▸ AIM OF THE EXERCISE: After locating the line that contains "-- ===== PORT B" in the records below, write out exactly that line and each line after it through the one that contains "unfold Pre_enum_control_bn; infer_instance", and nothing else.

▸ THE INPUT:
-- pv_equiv track=rewrite | github.com/tomo920/QCArchitectrue-QOMDP | quantumcircuit/qc.py | enum_control_bn
-- ===== SOURCE A (Python) =====
-- import copy
--
-- def enum_control_bn(control_bn, target_bn):
--     '''
--     Enumerate all combinations of control bits and target bits of control gate.
--
--     Args
--     ----------
--     control_bn: list
--         List of index of control bit.
--     target_bn: list
--         List of index of target bit.
--
--     Returns
--     ----------
--     List of combinations of control bit and target bit.
--     '''
--
--     if len(target_bn) == len(control_bn) == 1:
--         return [[[control_bn[0], target_bn[0]]]]
--     else:
--         inds = []
--         for t in target_bn:
--             target_bn_copy = copy.copy(target_bn)
--             target_bn_copy.remove(t)
--             control_bn_copy = copy.copy(control_bn)
--             inds_ =  enum_control_bn(control_bn_copy[1:], target_bn_copy)
--             for ind in inds_:
--                 ind.extend([[control_bn[0], t]])
--                 inds.extend([ind])
--         return inds
-- ===== SOURCE B (Python) =====
-- import itertools
--
-- def enum_control_bn(control_bn, target_bn):
--     if len(control_bn) != len(target_bn) or not control_bn:
--         return []
--     return [[[c, t] for c, t in zip(control_bn, perm)][::-1]
--             for perm in itertools.permutations(target_bn)]
-- ===== Notes on version B (the rewrite author's own statement) =====
-- stated objective: idiomatic
-- what changed: Replaced A's recursive copy/remove-by-value enumeration with an up-front length guard plus a single comprehension over itertools.permutations(target_bn), pairing each permutation with control_bn by zip and reversing.
import Mathlib
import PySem

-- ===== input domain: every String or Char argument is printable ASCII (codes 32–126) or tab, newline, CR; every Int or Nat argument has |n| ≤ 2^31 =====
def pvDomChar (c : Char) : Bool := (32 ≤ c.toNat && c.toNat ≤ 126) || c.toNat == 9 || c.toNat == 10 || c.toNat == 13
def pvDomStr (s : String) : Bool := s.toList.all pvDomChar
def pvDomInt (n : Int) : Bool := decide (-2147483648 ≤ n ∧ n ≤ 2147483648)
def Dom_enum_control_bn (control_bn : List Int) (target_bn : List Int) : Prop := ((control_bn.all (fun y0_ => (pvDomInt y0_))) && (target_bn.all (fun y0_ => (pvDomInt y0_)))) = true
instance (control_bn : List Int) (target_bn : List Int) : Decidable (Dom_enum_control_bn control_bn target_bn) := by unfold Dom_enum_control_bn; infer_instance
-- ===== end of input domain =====

-- B enumerates the pairings directly from itertools-style permutations of target_bn
-- instead of A's recursive copy/remove mutation; objective: more idiomatic/simpler.

-- ===== PORT A =====
-- literal transliteration of A's recursion; the foldl over target_bn.attach is the
-- 'for t in target_bn' loop (attach only carries the membership proof for termination);
-- control_bn[0] is only reached when the recursive result is nonempty, which forces
-- control_bn ≠ [], so headD 0 is exact.
def enum_control_bn (control_bn : List Int) (target_bn : List Int) : List (List (List Int)) :=
  if target_bn.length = 1 ∧ control_bn.length = 1 then
    [[[control_bn.headD 0, target_bn.headD 0]]]
  else
    target_bn.attach.foldl (fun inds tt =>
      let target_bn_copy := (PySem.List.remove? target_bn tt.1).getD []
      let inds_ := enum_control_bn (control_bn.drop 1) target_bn_copy
      inds ++ inds_.map (fun ind => ind ++ [[control_bn.headD 0, tt.1]])) []
termination_by target_bn.length
decreasing_by
  rw [PySem.List.remove?_eq_some_erase _ _ tt.2, Option.getD_some]
  have := List.length_erase_of_mem tt.2
  have : 1 ≤ target_bn.length := List.length_pos_of_mem tt.2
  omega

-- ===== PORT B =====
-- itertools.permutations in its enumeration order (choose index 0..len-1, recurse on
-- the list with that index removed); fuel = list length.
def pyPermsGo : Nat → List Int → List (List Int)
  | 0, _ => [[]]
  | n + 1, l =>
      (List.range l.length).flatMap (fun i =>
        (pyPermsGo n (l.eraseIdx i)).map (fun p => l.getD i 0 :: p))

def pyPerms (l : List Int) : List (List Int) := pyPermsGo l.length l

def enum_control_bn_alt (control_bn : List Int) (target_bn : List Int) : List (List (List Int)) :=
  if control_bn.length ≠ target_bn.length ∨ control_bn.length = 0 then []
  else
    (pyPerms target_bn).map (fun perm =>
      (List.zipWith (fun c t => [c, t]) control_bn perm).reverse)

-- ===== PRECONDITION & SPEC =====
-- Pre_ excludes equal-length inputs whose target list has ≥ 3 entries with a duplicate:
-- there A's remove-by-value recursion makes the ORDER of the (equal-as-multiset) list of
-- pairings an accident of its implementation, and B's index-based permutation order is
-- equally defensible.  (With unequal lengths or ≤ 2 targets the two agree and Pre_ holds.)
def Pre_enum_control_bn (control_bn : List Int) (target_bn : List Int) : Prop :=
  control_bn.length ≠ target_bn.length ∨ target_bn.length ≤ 2 ∨ target_bn.Nodup
instance (control_bn : List Int) (target_bn : List Int) : Decidable (Pre_enum_control_bn control_bn target_bn) := by unfold Pre_enum_control_bn; infer_instance

def pvWitness_enum_control_bn : List Int × List Int := ([1, 2], [3, 4])

def Spec_enum_control_bn (control_bn : List Int) (target_bn : List Int) (out : List (List (List Int))) : Prop := out = enum_control_bn_alt control_bn target_bn
instance (control_bn : List Int) (target_bn : List Int) (out : List (List (List Int))) : Decidable (Spec_enum_control_bn control_bn target_bn out) := by unfold Spec_enum_control_bn; infer_instance

-- ===== CLAIM (what is proved, stated in full; the proofs are below) =====
def Claim_equal_enum_control_bn : Prop := ∀ (control_bn : List Int) (target_bn : List Int), Dom_enum_control_bn control_bn target_bn → Pre_enum_control_bn control_bn target_bn → Spec_enum_control_bn control_bn target_bn (enum_control_bn control_bn target_bn)

-- ===== LEMMAS AND PROOFS =====

-- one-step unfolding of A outside the base case, as a flatMap over target_bn
lemma enum_step (c t : List Int) (h : ¬ (t.length = 1 ∧ c.length = 1)) :
    enum_control_bn c t =
      t.flatMap (fun x =>
        (enum_control_bn (c.drop 1) ((PySem.List.remove? t x).getD [])).map
          (fun ind => ind ++ [[c.headD 0, x]])) := by
  rw [enum_control_bn.eq_def]
  simp only [if_neg h]
  rw [PySem.List.foldl_append_eq_flatMap]
  rw [← List.attach_map_subtype_val t, List.flatMap_map]
  simp

lemma enum_uneq (n : Nat) : ∀ (t c : List Int), t.length ≤ n →
    c.length ≠ t.length → enum_control_bn c t = [] := by
  induction n with
  | zero =>
    intro t c hle hne
    have ht : t = [] := List.eq_nil_of_length_eq_zero (Nat.le_zero.mp hle)
    subst ht
    rw [enum_step _ _ (by simp)]
    simp
  | succ n ih =>
    intro t c hle hne
    rw [enum_step _ _ (by rintro ⟨h1, h2⟩; omega)]
    rw [List.flatMap_eq_nil_iff]
    intro x hx
    rw [PySem.List.remove?_eq_some_erase _ _ hx, Option.getD_some]
    have hlt : 1 ≤ t.length := List.length_pos_of_mem hx
    have hlen : (t.erase x).length = t.length - 1 := List.length_erase_of_mem hx
    have h0 : enum_control_bn (c.drop 1) (t.erase x) = [] := by
      by_cases hc : c.length = 0 ∧ t.length = 1
      · -- inner call is on ([], []): no base case, empty loop
        have hc1 : c.drop 1 = [] := by
          have : c = [] := List.eq_nil_of_length_eq_zero hc.1; simp [this]
        have ht1 : t.erase x = [] := List.eq_nil_of_length_eq_zero (by omega)
        rw [hc1, ht1, enum_step _ _ (by simp)]
        simp
      · apply ih _ _ (by simp [hlen]; omega)
        simp only [hlen, List.length_drop]
        omega
    rw [h0]
    simp

-- first occurrence of t[i] in a duplicate-free t is at i
lemma remove?_getD_nodup : ∀ (t : List Int), t.Nodup → ∀ i, i < t.length →
    PySem.List.remove? t (t.getD i 0) = some (t.eraseIdx i) := by
  intro t
  induction t with
  | nil => intro _ i hi; simp at hi
  | cons x xs ih =>
    intro hnd i hi
    cases i with
    | zero => simp [PySem.List.remove?_cons_self]
    | succ i =>
      have hi' : i < xs.length := by simpa using hi
      have hmem : xs.getD i 0 ∈ xs := by rw [List.getD_eq_getElem _ _ hi']; exact List.getElem_mem hi'
      have hne : x ≠ xs.getD i 0 := fun h => (List.nodup_cons.mp hnd).1 (h ▸ hmem)
      simp only [List.getD_cons_succ, List.eraseIdx_cons_succ]
      rw [PySem.List.remove?_cons_of_ne _ hne, ih (List.nodup_cons.mp hnd).2 i hi']
      rfl

lemma map_getD_range (l : List Int) : (List.range l.length).map (fun i => l.getD i 0) = l := by
  apply List.ext_getElem
  · simp
  · intro i h1 h2
    simp [List.getD_eq_getElem?_getD, List.getElem?_eq_getElem h2]

lemma flatMap_index (l : List Int) (f : Int → List (List (List Int))) :
    l.flatMap f = (List.range l.length).flatMap (fun i => f (l.getD i 0)) := by
  conv_lhs => rw [← map_getD_range l]
  rw [List.flatMap_map]

lemma enum_main (n : Nat) : ∀ (c t : List Int), t.length = n → c.length = n →
    t.Nodup → 1 ≤ n →
    enum_control_bn c t =
      (pyPermsGo n t).map (fun p => (List.zipWith (fun a b => [a, b]) c p).reverse) := by
  induction n with
  | zero => intro _ _ _ _ _ h; omega
  | succ n ih =>
    intro c t ht hc hnd _
    by_cases hone : n = 0
    · -- base case of A
      subst hone
      obtain ⟨t0, rfl⟩ : ∃ t0, t = [t0] := by
        cases t with
        | nil => simp at ht
        | cons a l => exact ⟨a, by cases l with | nil => rfl | cons b l' => simp at ht⟩
      obtain ⟨c0, rfl⟩ : ∃ c0, c = [c0] := by
        cases c with
        | nil => simp at hc
        | cons a l => exact ⟨a, by cases l with | nil => rfl | cons b l' => simp at hc⟩
      rw [enum_control_bn.eq_def]
      simp [pyPermsGo]
    · -- recursive case: n + 1 ≥ 2
      obtain ⟨c0, c', rfl⟩ : ∃ c0 c', c = c0 :: c' := by
        cases c with
        | nil => simp at hc
        | cons a l => exact ⟨a, l, rfl⟩
      rw [enum_step _ _ (by rintro ⟨h1, h2⟩; simp at hc; omega)]
      rw [flatMap_index]
      rw [pyPermsGo, List.map_flatMap]
      rw [ht]
      apply List.flatMap_congr
      intro i hi
      have hi' : i < t.length := by rw [ht]; exact List.mem_range.mp hi
      rw [remove?_getD_nodup t hnd i hi', Option.getD_some]
      have hlen : (t.eraseIdx i).length = n := by
        rw [List.length_eraseIdx_of_lt hi']; omega
      have hnd' : (t.eraseIdx i).Nodup := hnd.sublist (List.eraseIdx_sublist t i)
      have hc' : c'.length = n := by simpa using hc
      rw [show (c0 :: c').drop 1 = c' from rfl,
          ih c' (t.eraseIdx i) hlen hc' hnd' (by omega)]
      rw [List.map_map, List.map_map]
      apply List.map_congr_left
      intro p _
      simp

-- duplicate pair of targets: A and B agree even without Nodup
lemma enum_dup2 (c0 c1 a : Int) :
    enum_control_bn [c0, c1] [a, a] = enum_control_bn_alt [c0, c1] [a, a] := by
  rw [enum_step _ _ (by simp)]
  have hbase : enum_control_bn [c1] [a] = [[[c1, a]]] := by
    rw [enum_control_bn.eq_def]; simp
  simp [PySem.List.remove?_cons_self, hbase, enum_control_bn_alt, pyPerms, pyPermsGo,
    List.range_succ]

-- ===== VERDICT (by name: the statement is the Claim_ definition above) =====
theorem enum_control_bn_spec : Claim_equal_enum_control_bn := by
  intro c t _ hpre
  unfold Spec_enum_control_bn
  by_cases heq : c.length = t.length
  · by_cases h0 : c.length = 0
    · have hc : c = [] := List.eq_nil_of_length_eq_zero h0
      have ht : t = [] := List.eq_nil_of_length_eq_zero (by omega)
      subst hc; subst ht
      rw [enum_control_bn_alt, if_pos (by simp)]
      rw [enum_step _ _ (by simp)]
      simp
    · by_cases hnd : t.Nodup
      · rw [enum_control_bn_alt, if_neg (by omega)]
        unfold pyPerms
        rw [enum_main t.length c t rfl (by omega) hnd (by omega)]
      · -- Pre_ forces t.length ≤ 2 here; a non-Nodup list of length ≤ 2 is [a, a]
        have hlen2 : t.length ≤ 2 := by
          rcases hpre with h | h | h
          · omega
          · exact h
          · exact absurd h hnd
        obtain ⟨a, b, rfl⟩ : ∃ a b, t = [a, b] := by
          match t, hnd with
          | [], hnd => simp at hnd
          | [x], hnd => simp at hnd
          | x :: y :: z :: l, _ => simp at hlen2
          | [x, y], hnd => exact ⟨x, y, rfl⟩
        have hab : a = b := by
          by_contra hne
          exact hnd (by simp [hne])
        subst hab
        obtain ⟨c0, c1, rfl⟩ : ∃ c0 c1, c = [c0, c1] := by
          match c, heq with
          | [x, y], _ => exact ⟨x, y, rfl⟩
          | [], heq => simp at heq
          | [x], heq => simp at heq
          | x :: y :: z :: l, heq => simp at heq
        exact enum_dup2 c0 c1 a
  · rw [enum_control_bn_alt, if_pos (Or.inl heq)]
    exact enum_uneq t.length t c (le_refl _) heq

▸ RESPONSE AREA:
-- ===== PORT B =====
-- itertools.permutations in its enumeration order (choose index 0..len-1, recurse on
-- the list with that index removed); fuel = list length.
def pyPermsGo : Nat → List Int → List (List Int)
  | 0, _ => [[]]
  | n + 1, l =>
      (List.range l.length).flatMap (fun i =>
        (pyPermsGo n (l.eraseIdx i)).map (fun p => l.getD i 0 :: p))

def pyPerms (l : List Int) : List (List Int) := pyPermsGo l.length l

def enum_control_bn_alt (control_bn : List Int) (target_bn : List Int) : List (List (List Int)) :=
  if control_bn.length ≠ target_bn.length ∨ control_bn.length = 0 then []
  else
    (pyPerms target_bn).map (fun perm =>
      (List.zipWith (fun c t => [c, t]) control_bn perm).reverse)

-- ===== PRECONDITION & SPEC =====
-- Pre_ excludes equal-length inputs whose target list has ≥ 3 entries with a duplicate:
-- there A's remove-by-value recursion makes the ORDER of the (equal-as-multiset) list of
-- pairings an accident of its implementation, and B's index-based permutation order is
-- equally defensible.  (With unequal lengths or ≤ 2 targets the two agree and Pre_ holds.)
def Pre_enum_control_bn (control_bn : List Int) (target_bn : List Int) : Prop :=
  control_bn.length ≠ target_bn.length ∨ target_bn.length ≤ 2 ∨ target_bn.Nodup
instance (control_bn : List Int) (target_bn : List Int) : Decidable (Pre_enum_control_bn control_bn target_bn) := by unfold Pre_enum_control_bn; infer_instance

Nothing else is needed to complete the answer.